4 children ,2 abortions,demise of parents and elder siblings ,

yes they has sailed through all ,Together,

for all their lives ,she was the parent in their relationship and he the child

(http://www.hopestreetcentre.org.uk/therapy-sandbach-cheshire/understanding-parent-adult-child-model),

She was the pacifier ,he the impulsive one.

But,tables were turning now,

It seemed she needed help now.

She couldn’t drape a saree ,she FORGOT how to.

She FORGOT she had eaten ,she FORGOT she slept ,

She FORGOT where they lived,She FORGOT how old she was.

She FORGOT their date of marriage,she FORGOT she had FORGOTTEN.

It all began the day she put salt instead of sugar in his favourite dessert.

When she was brought,the DEMENTIA had already taken its toll.

she was admitted to look for reversible causes ,still there was hope.

But everyday during the rounds her symptoms were the same.

She could not recall her address,not the names of her children.

On asking she would just smile ,hiding the embarrassment.
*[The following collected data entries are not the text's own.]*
-- pv_equiv track=rewrite | github.com/StackOps/stackops-agent | utils.py | bits2netmask
-- ===== SOURCE A (Python) =====
-- def bits2netmask(bits):
--     bits= int(bits)
--     parts = []
--     while bits > 0:
--         if bits > 7:
--             parts.append('255')
--         else:
--             parts.append(str((255^2**(8-bits))+1))
--         bits -= 8
--     if len(parts) < 4:
--         parts.extend(['0']*(4-len(parts)))
--     return '.'.join(parts)
-- ===== SOURCE B (Python) =====
-- def bits2netmask(bits):
--     bits = int(bits)
--     n = max((bits + 7) // 8, 0)
--     mask = ((1 << bits) - 1) << (n * 8 - bits) if bits > 0 else 0
--     octets = [(mask >> (8 * (n - 1 - i))) & 255 for i in range(n)]
--     octets.extend([0] * (4 - len(octets)))
--     return '.'.join(str(o) for o in octets)
-- ===== Notes on version B (the rewrite author's own statement) =====
-- stated objective: alternative
-- what changed: Replaces A's per-octet while-loop (XOR trick per remaining bit count) by building the whole netmask as one integer ((1<<bits)-1)<<pad and extracting each octet with shift-and-AND over a range comprehension.
import Mathlib
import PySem

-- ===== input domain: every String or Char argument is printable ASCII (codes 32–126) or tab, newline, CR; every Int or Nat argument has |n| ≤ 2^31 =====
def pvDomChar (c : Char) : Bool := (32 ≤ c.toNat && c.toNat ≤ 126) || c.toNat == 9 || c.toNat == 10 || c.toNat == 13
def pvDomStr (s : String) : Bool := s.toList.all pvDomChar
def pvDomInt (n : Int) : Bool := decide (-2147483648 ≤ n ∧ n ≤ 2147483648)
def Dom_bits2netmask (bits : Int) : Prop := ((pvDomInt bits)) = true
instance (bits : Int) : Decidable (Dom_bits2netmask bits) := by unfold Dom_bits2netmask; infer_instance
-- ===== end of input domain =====

-- B replaces A's per-octet XOR loop by building the whole mask as one big integer
-- (((1 << bits) - 1) << pad) and extracting each octet with shift-and-AND (objective: alternative).

-- ===== PORT A =====
-- the 'while bits > 0' loop of A, collecting parts
def bits2netmaskLoop (bits : Int) : List String :=
  if _h : bits > 0 then
    (if bits > 7 then "255"
     else PySem.Int.toStr ((PySem.Int.bxor 255 (2 ^ (8 - bits).toNat)) + 1)) :: bits2netmaskLoop (bits - 8)
  else []
termination_by bits.toNat
decreasing_by omega

def bits2netmask (bits : Int) : String :=
  let parts := bits2netmaskLoop bits
  let parts := if parts.length < 4 then parts ++ List.replicate (4 - parts.length) "0" else parts
  PySem.Str.join "." parts

-- ===== PORT B =====
def bits2netmask_alt (bits : Int) : String :=
  let n : Int := max (PySem.Int.floordiv (bits + 7) 8) 0
  -- Python '<<'/'>>' on nonnegative shift amounts; the guards make the .toNat exact
  let mask : Int := if bits > 0 then ((1 <<< bits.toNat) - 1) <<< (n * 8 - bits).toNat else 0
  let octets : List Int :=
    (PySem.List.pyRange 0 n 1).map (fun i => PySem.Int.band (mask >>> (8 * (n - 1 - i)).toNat) 255)
  let octets := octets ++ List.replicate (4 - (octets.length : Int)).toNat 0
  PySem.Str.join "." (octets.map PySem.Int.toStr)

-- ===== PRECONDITION & SPEC =====
def Spec_bits2netmask (bits : Int) (out : String) : Prop := out = bits2netmask_alt bits
instance (bits : Int) (out : String) : Decidable (Spec_bits2netmask bits out) := by unfold Spec_bits2netmask; infer_instance

-- ===== CLAIM (what is proved, stated in full; the proofs are below) =====
def Claim_equal_bits2netmask : Prop := ∀ (bits : Int), Dom_bits2netmask bits → Spec_bits2netmask bits (bits2netmask bits)




-- ===== LEMMAS AND PROOFS =====

-- the value of the k-th octet, as a plain formula (255 for full octets, 256 - 2^pad for the last)
def pvMval (b i : ℕ) : ℕ := if 8*(i+1) ≤ b then 255 else 256 - 2^(8*((b+7)/8) - b)

def pvMlist (b : ℕ) : List ℕ := (List.range ((b+7)/8)).map (pvMval b)

-- core arithmetic: extracting octet i of the mask (2^b - 1) * 2^pad by shift/mod gives pvMval
theorem pv_octet_val (b i : ℕ) (hb : 1 ≤ b) (hi : i < (b+7)/8) :
    ((2^b - 1) * 2^(8*((b+7)/8) - b)) / 2^(8*(((b+7)/8) - 1 - i)) % 256 = pvMval b i := by
  unfold pvMval
  set n := (b+7)/8 with hn
  have hn1 : 1 ≤ n := by omega
  have hbn : b ≤ 8*n := by omega
  have hp8 : 8*n - b < 8 := by omega
  set p := 8*n - b with hpdef
  set s := 8*(n-1-i) with hsdef
  have hmask : (2^b - 1) * 2^p = 2^(8*n) - 2^p := by
    rw [Nat.sub_mul, one_mul, ← pow_add]
    congr 2
    omega
  rw [hmask]
  by_cases h : 8*(i+1) ≤ b
  · rw [if_pos h]
    have hsp : p ≤ s := by omega
    have hs8n : s ≤ 8*n := by omega
    have h1 : 2^s * (2^(8*n-s) - 1) = 2^(8*n) - 2^s := by
      rw [Nat.mul_sub, mul_one, ← pow_add]
      congr 2
      omega
    have hcc : 2^p ≤ 2^s := Nat.pow_le_pow_right (by norm_num) hsp
    have hcc2 : 2^s ≤ 2^(8*n) := Nat.pow_le_pow_right (by norm_num) hs8n
    have hone : (1:ℕ) ≤ 2^p := Nat.one_le_two_pow
    have e : 2^(8*n) - 2^p = 2^s * (2^(8*n-s) - 1) + (2^s - 2^p) := by omega
    rw [e, Nat.mul_add_div (by positivity), Nat.div_eq_of_lt (by omega), Nat.add_zero]
    have h8 : 8*n - s = 8*(i+1) := by omega
    rw [h8, show 8*(i+1) = 8*i+8 by ring, pow_add]
    have hm : 1 ≤ 2^(8*i) := Nat.one_le_two_pow
    norm_num
    omega
  · rw [if_neg h]
    have hs0 : s = 0 := by omega
    rw [hs0, pow_zero, Nat.div_one]
    have h2 : 2^(8*n) = 2^(8*(n-1)) * 256 := by
      rw [show 8*n = 8*(n-1)+8 by omega, pow_add]
      norm_num
    have h3 : 2^p ≤ 128 := by
      calc 2^p ≤ 2^7 := Nat.pow_le_pow_right (by norm_num) (by omega)
        _ = 128 := by norm_num
    have hm : 1 ≤ 2^(8*(n-1)) := Nat.one_le_two_pow
    have hone : (1:ℕ) ≤ 2^p := Nat.one_le_two_pow
    rw [h2]
    omega

-- shifting the bit count down by one octet shifts pvMval's index
theorem pv_mval_shift (b i : ℕ) (h9 : 9 ≤ b) : pvMval b (i+1) = pvMval (b-8) i := by
  unfold pvMval
  have he : 8*((b+7)/8) - b = 8*((b-8+7)/8) - (b-8) := by omega
  have hiff : 8*(i+1+1) ≤ b ↔ 8*(i+1) ≤ b-8 := by omega
  rw [he, if_congr hiff rfl rfl]

-- A's while-loop produces exactly the decimal strings of pvMlist
theorem pv_loop_eq (b : ℕ) (hb : 1 ≤ b) :
    bits2netmaskLoop (b:ℤ) = (pvMlist b).map (fun v : ℕ => PySem.Int.toStr ((v:ℕ):ℤ)) := by
  induction b using Nat.strong_induction_on with
  | _ b ih =>
    by_cases hb8 : b ≤ 8
    · interval_cases b <;> simp [bits2netmaskLoop, pvMlist, pvMval] <;> decide
    · have h9 : 9 ≤ b := by omega
      rw [bits2netmaskLoop]
      rw [dif_pos (by exact_mod_cast Nat.lt_of_lt_of_le (by norm_num) h9 : (0:ℤ) < (b:ℤ))]
      rw [if_pos (by exact_mod_cast Nat.lt_of_lt_of_le (by norm_num) h9 : (7:ℤ) < (b:ℤ))]
      have hcast : (b:ℤ) - 8 = ((b - 8 : ℕ) : ℤ) := by omega
      rw [hcast, ih (b-8) (by omega) (by omega)]
      unfold pvMlist
      rw [show (b+7)/8 = (b-8+7)/8 + 1 by omega, List.range_succ_eq_map,
        List.map_cons, List.map_cons]
      congr 1
      · rw [show pvMval b 0 = 255 by unfold pvMval; rw [if_pos (by omega)]]
        decide
      · rw [List.map_map, List.map_map, List.map_map]
        exact (List.map_congr_left (fun i _ => by
          simp only [Function.comp_apply, Nat.succ_eq_add_one]
          rw [pv_mval_shift b i h9])).symm

-- B's octet comprehension produces exactly pvMlist (as integers)
theorem pv_octets_eq (b : ℕ) (hb : 1 ≤ b) :
    (PySem.List.pyRange 0 (((b+7)/8 : ℕ) : ℤ) 1).map
      (fun i : ℤ => PySem.Int.band
        (((((1 <<< b - 1) <<< (8*((b+7)/8) - b) : ℕ)) : ℤ) >>> (8 * (((((b+7)/8 : ℕ)) : ℤ) - 1 - i)).toNat) 255)
      = (pvMlist b).map (fun v : ℕ => ((v:ℕ):ℤ)) := by
  have hNb : b ≤ 8*((b+7)/8) := by omega
  have hmask : (1 <<< b - 1) <<< (8*((b+7)/8) - b) = (2^b - 1) * 2^(8*((b+7)/8) - b) := by
    rw [Nat.shiftLeft_eq, Nat.shiftLeft_eq, one_mul]
  rw [hmask, PySem.List.pyRange_one]
  simp only [sub_zero, Int.toNat_natCast, List.map_map]
  unfold pvMlist
  rw [List.map_map]
  refine List.map_congr_left (fun k hk => ?_)
  have hkN : k < (b+7)/8 := List.mem_range.mp hk
  simp only [Function.comp_apply, zero_add]
  have hs : (8 * (((((b+7)/8 : ℕ)):ℤ) - 1 - (k:ℤ))).toNat = 8*(((b+7)/8) - 1 - k) := by omega
  rw [hs]
  rw [show ((((2^b - 1) * 2^(8*((b+7)/8) - b) : ℕ)):ℤ) >>> (8*(((b+7)/8) - 1 - k))
      = ((((2^b - 1) * 2^(8*((b+7)/8) - b)) >>> (8*(((b+7)/8) - 1 - k)) : ℕ) : ℤ) by
    simp [Int.natCast_shiftRight]]
  rw [Nat.shiftRight_eq_div_pow]
  rw [show (255:ℤ) = ((255:ℕ):ℤ) by norm_num, PySem.Int.band_natCast]
  rw [show ((2^b - 1) * 2^(8*((b+7)/8) - b) / 2^(8*(((b+7)/8) - 1 - k))) &&& 255
      = (2^b - 1) * 2^(8*((b+7)/8) - b) / 2^(8*(((b+7)/8) - 1 - k)) % 256 by
    have := Nat.and_two_pow_sub_one_eq_mod ((2^b - 1) * 2^(8*((b+7)/8) - b) / 2^(8*(((b+7)/8) - 1 - k))) 8
    norm_num at this
    omega]
  exact_mod_cast congrArg (fun x : ℕ => ((x:ℕ):ℤ)) (pv_octet_val b k hb hkN)

-- ===== VERDICT (by name: the statement is the Claim_ definition above) =====
theorem bits2netmask_spec : Claim_equal_bits2netmask := by
  intro bits _
  unfold Spec_bits2netmask bits2netmask bits2netmask_alt
  by_cases hpos : bits > 0
  · -- positive case: bits = ↑b with 1 ≤ b
    obtain ⟨b, rfl⟩ : ∃ b : ℕ, bits = (b:ℤ) := ⟨bits.toNat, by omega⟩
    have hb : 1 ≤ b := by exact_mod_cast hpos
    have hNb : b ≤ 8*((b+7)/8) := by omega
    have hn : max (PySem.Int.floordiv ((b:ℤ)+7) 8) 0 = ((((b+7)/8 : ℕ)):ℤ) := by
      rw [show ((b:ℤ)+7) = ((b+7:ℕ):ℤ) by push_cast; ring]
      rw [show PySem.Int.floordiv ((b+7:ℕ):ℤ) 8 = (((((b+7)/8 : ℕ)):ℤ)) by
        exact_mod_cast PySem.Int.floordiv_natCast (b+7) 8]
      exact max_eq_left (by positivity)
    have htn : ((b:ℤ)).toNat = b := by omega
    have hpad : (((((b+7)/8 : ℕ)):ℤ) * 8 - (b:ℤ)).toNat = 8*((b+7)/8) - b := by omega
    simp only [hn, if_pos hpos, htn, hpad]
    rw [pv_octets_eq b hb, pv_loop_eq b hb]
    have hlenA : ((pvMlist b).map (fun v : ℕ => PySem.Int.toStr ((v:ℕ):ℤ))).length = (b+7)/8 := by
      simp [pvMlist]
    have hlenB : ((pvMlist b).map (fun v : ℕ => ((v:ℕ):ℤ))).length = (b+7)/8 := by
      simp [pvMlist]
    rw [hlenA, hlenB]
    by_cases h4 : (b+7)/8 < 4
    · rw [if_pos (by exact_mod_cast h4)]
      rw [show ((4:ℤ) - ((((b+7)/8 : ℕ)):ℤ)).toNat = 4 - (b+7)/8 by omega]
      congr 1
      rw [List.map_append, List.map_map, List.map_replicate]
      congr 1
    · rw [if_neg (by exact_mod_cast h4)]
      rw [show ((4:ℤ) - ((((b+7)/8 : ℕ)):ℤ)).toNat = 0 by omega]
      rw [List.replicate_zero, List.append_nil, List.map_map]
      rfl
  · -- bits ≤ 0: loop is empty, n = 0, both sides are "0.0.0.0"
    have hloop : bits2netmaskLoop bits = [] := by
      rw [bits2netmaskLoop, dif_neg hpos]
    have hfd : PySem.Int.floordiv (bits+7) 8 < 1 := by
      rw [PySem.Int.floordiv_lt_iff_lt_mul (by norm_num)]
      omega
    have hn : max (PySem.Int.floordiv (bits+7) 8) 0 = 0 := max_eq_right (by omega)
    simp only [hloop, hn, if_neg hpos, PySem.List.pyRange_zero]
    decide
While the new parent (her husband)would move his hands over her hair,

scared he was even more now,he would feed her now,dress her .But when she was not looking he would cry ,he would cry like a baby who has been separated from an elder,

he would cry like never before,cause he was grieving the loss of his companion,his partner,his family,his friend ,his love ,his wife.   #dementia #family #love

dementia ,an overview

#dementia#mentalhealth

AFTERWORD: dementia is the progressive impairment in higher brain functions specifically cognition,the consciousness unlike delirium remains clear.

It is not the same as mental retardation as the deficits in dementia ,represent a decline from previous functioning.

It occurs in approximately 5% of population above the age of 65 years.Of all causes Alzheimer’s disease is the most common,followed by vascular dementia which has an underlying etiology related to cardiovascular diseases.

It is diagnosed on the basis of clinical features and history narrated by close relatives.

Now treatment is done on the basis of the etiology  ,for irreversible causes like Alzheimer’s cholinesterase  inhibitors are used.

The question is whether it is preventable ,recent studies suggest it is.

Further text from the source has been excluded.